Stored data:
theorem pv_main (F : List (String × String)) :
    PySem.List.sorted F (fun p => p.1)
    = (PySem.List.sorted (PySem.Set.ofList (F.map (fun p => p.1))) (fun k => k)).flatMap
        (fun k => F.filter (fun p => p.1 == k)) := by
  induction F using List.reverseRecOn with
  | nil => rfl
  | append_singleton F x ih =>
    have hK : (PySem.List.sorted (PySem.Set.ofList (F.map (fun p => p.1))) (fun k => k)).Pairwise
        (· < ·) := PySem.List.sorted_ofList_pairwise_lt _
    have hL : PySem.List.sorted (F ++ [x]) (fun p => p.1)
        = PySem.List.insertBy (fun a c => decide (a.1 < c.1)) x
            (PySem.List.sorted F (fun p => p.1)) := by
      rw [PySem.List.sorted_eq_foldl_insertBy, PySem.List.sorted_eq_foldl_insertBy,
        List.foldl_append]
      rfl
    have hb : ∀ k ∈ PySem.List.sorted (PySem.Set.ofList (F.map (fun p => p.1))) (fun k => k),
        ∀ p ∈ F.filter (fun p => p.1 == k), p.1 = k := by
      intro k _ p hp
      simpa using (List.mem_filter.mp hp).2
    have hx : x.1 ∉ PySem.List.sorted (PySem.Set.ofList (F.map (fun p => p.1))) (fun k => k) →
        F.filter (fun p => p.1 == x.1) = [] := by
      intro hnm
      rw [PySem.List.mem_sorted, PySem.Set.mem_ofList] at hnm
      rw [List.filter_eq_nil_iff]
      intro p hp hpx
      exact hnm (List.mem_map.mpr ⟨p, hp, by simpa using hpx⟩)
    have hbb : (fun k => if k = x.1 then (F.filter (fun p => p.1 == k)) ++ [x]
          else F.filter (fun p => p.1 == k))
        = (fun k => (F ++ [x]).filter (fun p => p.1 == k)) := by
      funext k
      by_cases hk : k = x.1
      · subst hk
        simp [List.filter_append]
      · rw [if_neg hk, List.filter_append]
        have : ((fun p => p.1 == k) x) = false := by
          simpa using fun h => hk (by rw [h])
        simp [this]
    rw [hL, ih, pv_crux _ hK _ hb x hx, hbb]
    by_cases hm : x.1 ∈ PySem.List.sorted (PySem.Set.ofList (F.map (fun p => p.1))) (fun k => k)
    · have hmS : x.1 ∈ PySem.Set.ofList (F.map (fun p => p.1)) :=
        (PySem.List.mem_sorted _ _ _ _).mp hm
      have hkeys : PySem.Set.ofList ((F ++ [x]).map (fun p => p.1))
          = PySem.Set.ofList (F.map (fun p => p.1)) := by
        rw [List.map_append, List.map_singleton, PySem.Set.ofList_append_singleton,
          PySem.Set.add_of_mem hmS]
      rw [if_pos hm, hkeys]
    · have hmS : x.1 ∉ PySem.Set.ofList (F.map (fun p => p.1)) := by
        rw [← PySem.List.mem_sorted (key := fun k => k) (rev := false)]
        exact hm
      have hkeys : PySem.Set.ofList ((F ++ [x]).map (fun p => p.1))
          = PySem.Set.ofList (F.map (fun p => p.1)) ++ [x.1] := by
        rw [List.map_append, List.map_singleton, PySem.Set.ofList_append_singleton,
          PySem.Set.add_of_not_mem hmS]
      rw [if_neg hm, hkeys]
      conv_rhs => rw [PySem.List.sorted_eq_foldl_insertBy, List.foldl_append]
      rw [← PySem.List.sorted_eq_foldl_insertBy]
      rfl

theorem pv_bucket (G : List (String × String)) (k : String) :
    ((G.filter (fun p => p.1 == k)).map (fun p => p.2)).map (fun h => (k, h))
    = G.filter (fun p => p.1 == k) := by
  rw [List.map_map]
  conv_rhs => rw [← List.map_id (G.filter (fun p => p.1 == k))]
  apply List.map_congr_left
  intro p hp
  have h1 : p.1 = k := by simpa using (List.mem_filter.mp hp).2
  show (k, p.2) = p
  rw [← h1]

theorem pv_altB (ts : List String) (l : List (String × String)) :
    prepare_reference_items_alt ts l
    = (((pvG (fun t => ts.isEmpty || ts.contains t) l []).length : Int),
       PySem.List.sorted (pvG (fun t => ts.isEmpty || ts.contains t) l []) (fun p => p.1)) := by
  simp only [prepare_reference_items_alt]
  rw [pv_foldB (fun t => ts.isEmpty || ts.contains t) l
    (PySem.Set.empty : PySem.Set String) (PySem.Dict.empty : PySem.Dict String (List String))]
  simp only [show (PySem.Set.empty : PySem.Set String) = ([] : List String) from rfl]
  set G := pvG (fun t => ts.isEmpty || ts.contains t) l [] with hGdef
  have hkeys : ((G.foldl (fun d p => d.modify p.1 [] (fun hs => hs ++ [p.2]))
      (PySem.Dict.empty : PySem.Dict String (List String)))).keys
      = PySem.Set.ofList (G.map (fun p => p.1)) := by
    rw [PySem.Dict.keys_foldl_modify_key G (fun p => p.1) []
      (fun _ p => (fun hs => hs ++ [p.2]))]
    simp [PySem.Set.update_nil_left]
  have hresult : (PySem.List.sorted ((G.foldl (fun d p => d.modify p.1 [] (fun hs => hs ++ [p.2]))
        (PySem.Dict.empty : PySem.Dict String (List String)))).keys (fun k => k)).foldl
      (fun acc k => acc ++ (((G.foldl (fun d p => d.modify p.1 [] (fun hs => hs ++ [p.2]))
        (PySem.Dict.empty : PySem.Dict String (List String)))).getD k []).map (fun h => (k, h)))
      ([] : List (String × String))
      = PySem.List.sorted G (fun p => p.1) := by
    rw [hkeys, PySem.List.foldl_append_eq_flatMap, List.nil_append, pv_main]
    apply pv_flatMap_congr
    intro k _
    rw [PySem.Dict.getD_foldl_modify_append, PySem.Dict.getD_empty, List.nil_append, pv_bucket]
  simp only [hresult]
  rw [PySem.List.length_sorted]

What is expected:
Above are the entries. Quote exactly the lines from the one bearing "p.1 == k) := by" through the one bearing "have hresult : (PySem.List.sorted".

Answer box:
    = G.filter (fun p => p.1 == k) := by
  rw [List.map_map]
  conv_rhs => rw [← List.map_id (G.filter (fun p => p.1 == k))]
  apply List.map_congr_left
  intro p hp
  have h1 : p.1 = k := by simpa using (List.mem_filter.mp hp).2
  show (k, p.2) = p
  rw [← h1]

theorem pv_altB (ts : List String) (l : List (String × String)) :
    prepare_reference_items_alt ts l
    = (((pvG (fun t => ts.isEmpty || ts.contains t) l []).length : Int),
       PySem.List.sorted (pvG (fun t => ts.isEmpty || ts.contains t) l []) (fun p => p.1)) := by
  simp only [prepare_reference_items_alt]
  rw [pv_foldB (fun t => ts.isEmpty || ts.contains t) l
    (PySem.Set.empty : PySem.Set String) (PySem.Dict.empty : PySem.Dict String (List String))]
  simp only [show (PySem.Set.empty : PySem.Set String) = ([] : List String) from rfl]
  set G := pvG (fun t => ts.isEmpty || ts.contains t) l [] with hGdef
  have hkeys : ((G.foldl (fun d p => d.modify p.1 [] (fun hs => hs ++ [p.2]))
      (PySem.Dict.empty : PySem.Dict String (List String)))).keys
      = PySem.Set.ofList (G.map (fun p => p.1)) := by
    rw [PySem.Dict.keys_foldl_modify_key G (fun p => p.1) []
      (fun _ p => (fun hs => hs ++ [p.2]))]
    simp [PySem.Set.update_nil_left]
  have hresult : (PySem.List.sorted ((G.foldl (fun d p => d.modify p.1 [] (fun hs => hs ++ [p.2]))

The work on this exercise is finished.